ST a déclaré à ses médecins qu’elle voulait tout faire pour prolonger sa vie, déclarant : « Je veux mourir en essayant de vivre ».
Les parents souhaitent réunir les fonds nécessaires pour permettre à ST de participer à des essais cliniques au Canada qui, selon eux, pourraient soutenir la vie de leur fille. Les essais devraient débuter au Canada plus tard cette année.
Cependant, en raison de « l’ordonnance de transparence » du tribunal de mars 2023, il est interdit aux parents de signaler toute information susceptible de révéler leur identité, ainsi que les noms de ST et d’autres membres de la famille. En avril 2023, les parents de ST ont déposé une demande urgente pour réexaminer la décision afin de pouvoir réunir les fonds nécessaires pour payer le traitement de leur fille. Le tribunal n’a pas eu le temps d’examiner la demande malgré trois audiences tenues depuis que les parents l’ont déposée.

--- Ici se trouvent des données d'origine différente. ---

-- pv_equiv track=rewrite | github.com/greensigteam/greensig-backend | api/services/geo_io.py | detect_object_type_from_geometry
-- ===== SOURCE A (Python) =====
-- from typing import List, Dict, Any, Optional, Tuple
--
-- GEOMETRY_TYPE_MAPPING = {
--     # Vegetation - Point
--     'Arbre': 'Point',
--     'Palmier': 'Point',
--     # Vegetation - Polygon
--     'Gazon': 'Polygon',
--     'Arbuste': 'Polygon',
--     'Vivace': 'Polygon',
--     'Cactus': 'Polygon',
--     'Graminee': 'Polygon',
--     # Hydraulic - Point
--     'Puit': 'Point',
--     'Pompe': 'Point',
--     'Vanne': 'Point',
--     'Clapet': 'Point',
--     'Ballon': 'Point',
--     # Hydraulic - LineString
--     'Canalisation': 'LineString',
--     'Aspersion': 'LineString',
--     'Goutte': 'LineString',
--     # Spatial hierarchy
--     'Site': 'Polygon',
--     'SousSite': 'Point',
-- }
--
-- def detect_object_type_from_geometry(geometry_type: str) -> List[str]:
--     """
--     Suggest possible object types based on geometry type.
--
--     Args:
--         geometry_type: GeoJSON geometry type
--
--     Returns:
--         List of compatible object types
--     """
--     result = []
--     for obj_type, geom_type in GEOMETRY_TYPE_MAPPING.items():
--         if geom_type == geometry_type:
--             result.append(obj_type)
--         # Also include types that can be converted
--         elif geometry_type == 'MultiPolygon' and geom_type == 'Polygon':
--             result.append(obj_type)
--         elif geometry_type == 'MultiLineString' and geom_type == 'LineString':
--             result.append(obj_type)
--         elif geometry_type == 'MultiPoint' and geom_type == 'Point':
--             result.append(obj_type)
--         elif geometry_type in ('Polygon', 'MultiPolygon') and geom_type == 'Point':
--             result.append(obj_type)  # Can use centroid
--
--     return result
-- ===== SOURCE B (Python) =====
-- # Precomputed lookup table: geometry type -> compatible object types (in mapping order).
-- _POINT_TYPES = ['Arbre', 'Palmier', 'Puit', 'Pompe', 'Vanne', 'Clapet', 'Ballon', 'SousSite']
-- _LINE_TYPES = ['Canalisation', 'Aspersion', 'Goutte']
-- _POLY_TYPES = ['Arbre', 'Palmier', 'Gazon', 'Arbuste', 'Vivace', 'Cactus', 'Graminee',
--                'Puit', 'Pompe', 'Vanne', 'Clapet', 'Ballon', 'Site', 'SousSite']
--
-- COMPATIBLE_OBJECT_TYPES = {
--     'Point': _POINT_TYPES,
--     'MultiPoint': _POINT_TYPES,
--     'LineString': _LINE_TYPES,
--     'MultiLineString': _LINE_TYPES,
--     'Polygon': _POLY_TYPES,
--     'MultiPolygon': _POLY_TYPES,
-- }
--
-- def detect_object_type_from_geometry(geometry_type: str):
--     # Single O(1) table lookup; unknown geometry types get no suggestions.
--     return list(COMPATIBLE_OBJECT_TYPES.get(geometry_type, []))
-- ===== Notes on version B (the rewrite author's own statement) =====
-- stated objective: simpler
-- what changed: Replaced the per-entry scan of the mapping with an elif chain by a precomputed table keyed directly by geometry type, so the function body is a single dict lookup with no loop at all.
import Mathlib
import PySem

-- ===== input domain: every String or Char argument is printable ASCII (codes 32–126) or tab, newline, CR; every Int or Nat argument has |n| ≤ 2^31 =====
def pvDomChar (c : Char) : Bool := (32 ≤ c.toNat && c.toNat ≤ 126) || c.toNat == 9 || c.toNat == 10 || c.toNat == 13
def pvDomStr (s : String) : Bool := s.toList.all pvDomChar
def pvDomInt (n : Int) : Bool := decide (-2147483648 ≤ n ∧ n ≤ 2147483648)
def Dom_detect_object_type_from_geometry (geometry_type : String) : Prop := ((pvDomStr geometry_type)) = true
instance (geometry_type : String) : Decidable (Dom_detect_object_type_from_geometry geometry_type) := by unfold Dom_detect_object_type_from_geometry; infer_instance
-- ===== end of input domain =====

-- B replaces A's loop over the mapping (with a five-way elif chain per entry) by a
-- single lookup in a precomputed geometry-type → object-types table (objective: simpler).

-- ===== PORT A =====
-- GEOMETRY_TYPE_MAPPING as an association list in insertion order (A's module constant)
def pvGeometryTypeMapping : List (String × String) :=
  [("Arbre", "Point"), ("Palmier", "Point"),
   ("Gazon", "Polygon"), ("Arbuste", "Polygon"), ("Vivace", "Polygon"),
   ("Cactus", "Polygon"), ("Graminee", "Polygon"),
   ("Puit", "Point"), ("Pompe", "Point"), ("Vanne", "Point"),
   ("Clapet", "Point"), ("Ballon", "Point"),
   ("Canalisation", "LineString"), ("Aspersion", "LineString"), ("Goutte", "LineString"),
   ("Site", "Polygon"), ("SousSite", "Point")]

def detect_object_type_from_geometry (geometry_type : String) : List String :=
  pvGeometryTypeMapping.foldl (fun result p =>
    if p.2 == geometry_type then result ++ [p.1]
    else if geometry_type == "MultiPolygon" && p.2 == "Polygon" then result ++ [p.1]
    else if geometry_type == "MultiLineString" && p.2 == "LineString" then result ++ [p.1]
    else if geometry_type == "MultiPoint" && p.2 == "Point" then result ++ [p.1]
    else if (geometry_type == "Polygon" || geometry_type == "MultiPolygon") && p.2 == "Point" then result ++ [p.1]
    else result) []

-- ===== PORT B =====
def pvPointTypes : List String :=
  ["Arbre", "Palmier", "Puit", "Pompe", "Vanne", "Clapet", "Ballon", "SousSite"]
def pvLineTypes : List String :=
  ["Canalisation", "Aspersion", "Goutte"]
def pvPolyTypes : List String :=
  ["Arbre", "Palmier", "Gazon", "Arbuste", "Vivace", "Cactus", "Graminee",
   "Puit", "Pompe", "Vanne", "Clapet", "Ballon", "Site", "SousSite"]

def pvCompatibleObjectTypes : PySem.Dict String (List String) :=
  PySem.Dict.ofList
    [("Point", pvPointTypes), ("MultiPoint", pvPointTypes),
     ("LineString", pvLineTypes), ("MultiLineString", pvLineTypes),
     ("Polygon", pvPolyTypes), ("MultiPolygon", pvPolyTypes)]

def detect_object_type_from_geometry_alt (geometry_type : String) : List String :=
  PySem.Dict.getD pvCompatibleObjectTypes geometry_type []

-- ===== PRECONDITION & SPEC =====
def Spec_detect_object_type_from_geometry (geometry_type : String) (out : List String) : Prop := out = detect_object_type_from_geometry_alt geometry_type
instance (geometry_type : String) (out : List String) : Decidable (Spec_detect_object_type_from_geometry geometry_type out) := by unfold Spec_detect_object_type_from_geometry; infer_instance

-- ===== CLAIM (what is proved, stated in full; the proofs are below) =====
def Claim_equal_detect_object_type_from_geometry : Prop := ∀ (geometry_type : String), Dom_detect_object_type_from_geometry geometry_type → Spec_detect_object_type_from_geometry geometry_type (detect_object_type_from_geometry geometry_type)

-- ===== LEMMAS AND PROOFS =====

-- ===== VERDICT (by name: the statement is the Claim_ definition above) =====
theorem detect_object_type_from_geometry_spec : Claim_equal_detect_object_type_from_geometry := by
  intro g _
  unfold Spec_detect_object_type_from_geometry
  by_cases h1 : g = "MultiPolygon"
  · subst h1; decide
  by_cases h2 : g = "MultiLineString"
  · subst h2; decide
  by_cases h3 : g = "MultiPoint"
  · subst h3; decide
  by_cases h4 : g = "Polygon"
  · subst h4; decide
  by_cases h5 : g = "Point"
  · subst h5; decide
  by_cases h6 : g = "LineString"
  · subst h6; decide
  -- generic case: no table key matches and none of A's branches fires; both sides are []
  have h1' : ("MultiPolygon" == g) = false := beq_eq_false_iff_ne.mpr (fun h => h1 h.symm)
  have h1b : (g == "MultiPolygon") = false := beq_eq_false_iff_ne.mpr h1
  have h1p : ¬("MultiPolygon" = g) := fun h => h1 h.symm
  have h2' : ("MultiLineString" == g) = false := beq_eq_false_iff_ne.mpr (fun h => h2 h.symm)
  have h2b : (g == "MultiLineString") = false := beq_eq_false_iff_ne.mpr h2
  have h2p : ¬("MultiLineString" = g) := fun h => h2 h.symm
  have h3' : ("MultiPoint" == g) = false := beq_eq_false_iff_ne.mpr (fun h => h3 h.symm)
  have h3b : (g == "MultiPoint") = false := beq_eq_false_iff_ne.mpr h3
  have h3p : ¬("MultiPoint" = g) := fun h => h3 h.symm
  have h4' : ("Polygon" == g) = false := beq_eq_false_iff_ne.mpr (fun h => h4 h.symm)
  have h4b : (g == "Polygon") = false := beq_eq_false_iff_ne.mpr h4
  have h4p : ¬("Polygon" = g) := fun h => h4 h.symm
  have h5' : ("Point" == g) = false := beq_eq_false_iff_ne.mpr (fun h => h5 h.symm)
  have h5b : (g == "Point") = false := beq_eq_false_iff_ne.mpr h5
  have h5p : ¬("Point" = g) := fun h => h5 h.symm
  have h6' : ("LineString" == g) = false := beq_eq_false_iff_ne.mpr (fun h => h6 h.symm)
  have h6b : (g == "LineString") = false := beq_eq_false_iff_ne.mpr h6
  have h6p : ¬("LineString" = g) := fun h => h6 h.symm
  simp [detect_object_type_from_geometry, detect_object_type_from_geometry_alt,
        pvGeometryTypeMapping, pvCompatibleObjectTypes, PySem.Dict.getD, PySem.Dict.ofList,
        PySem.Dict.get?, PySem.Dict.update, PySem.Dict.empty, PySem.Dict.insert, PySem.Dict.contains, List.find?, List.foldl,
        h1, h2, h3, h4, h5, h6, h1', h2', h3', h4', h5', h6', h1b, h2b, h3b, h4b, h5b, h6b,
        h1p, h2p, h3p, h4p, h5p, h6p]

« Cela a été une année de torture continue pour la famille », ont déclaré les parents de ST. « Non seulement nous sommes inquiets du combat de notre fille bien-aimée pour sa survie, mais nous avons aussi été cruellement bâillonnés pour pouvoir parler de sa situation. »
« Nous ne sommes pas autorisés à demander aux gens des prières ou de l’aide, dont elle a désespérément besoin », ont-ils poursuivi. « C’est une question de vie ou de mort pour notre fille que de récolter des fonds pour un traitement au Canada, alors ces restrictions arbitraires en matière de déclaration la tuent littéralement. »
Les parents ont exprimé leur incrédulité face à la décision du juge selon laquelle leur fille ne peut pas prendre de décisions par elle-même, même si deux experts psychiatres ont déclaré au tribunal que ST ne souffrait pas de maladie mentale et était capable de prendre des décisions.
« Nous sommes très affligés par cette injustice et nous espérons que, par la grâce de Jésus, cela sera corrigé en appel », ont déclaré les parents.
La directrice générale du CTC, Andrea Williams, a qualifié l’affaire de « profondément troublante ». Elle a déclaré que l’affaire démontre un « besoin urgent » de changer la façon dont le NHS et les tribunaux prennent « les décisions de fin de vie ».
« Qu’y a-t-il de plus naturel ou de plus rationnel pour un jeune de 19 ans gravement malade que de ne rien négliger et de saisir toutes les chances de survie ? » » a demandé Williams. « ST a voulu raconter son histoire au monde afin d’essayer d’accéder à un traitement supplémentaire, mais elle en a été empêchée par la Cour de protection au nom ironique. »
« Nous demandons depuis un certain temps au gouvernement d’ouvrir d’urgence une enquête publique sur les pratiques du Tribunal de protection et de la Chambre de la famille dans les affaires de fin de vie, après une série d’affaires troublantes et bouleversantes », a-t-elle poursuivi. .
La situation de la jeune fille de 19 ans ressemble à celle de Charlie Gard, un bébé britannique atteint d’une maladie génétique rare. En 2017, l’enfant de 11 mois est décédé à la suite d’un long litige juridique entre ses parents et les médecins sur la question de savoir si le couple pouvait emmener le bébé aux États-Unis pour un traitement expérimental.
Les médecins de Great Ormond Street ont déclaré que demander des soins aux États-Unis ne ferait que prolonger les souffrances du bébé, et les tribunaux britanniques, soutenus par la Cour européenne des droits de l’homme, ont refusé l’autorisation, estimant que ce projet n’était pas dans l’intérêt supérieur de l’enfant.
Archie Battersbee, un garçon de 12 ans, est décédé en août dernier après que l’hôpital ait interrompu son traitement. Le garçon a subi une « lésion cérébrale ischémique hypoxique catastrophique ». Alors que ses parents menaient une longue bataille juridique pour poursuivre ses soins ou le transférer dans un hospice, le système de réanimation de Battersbee a finalement été retiré.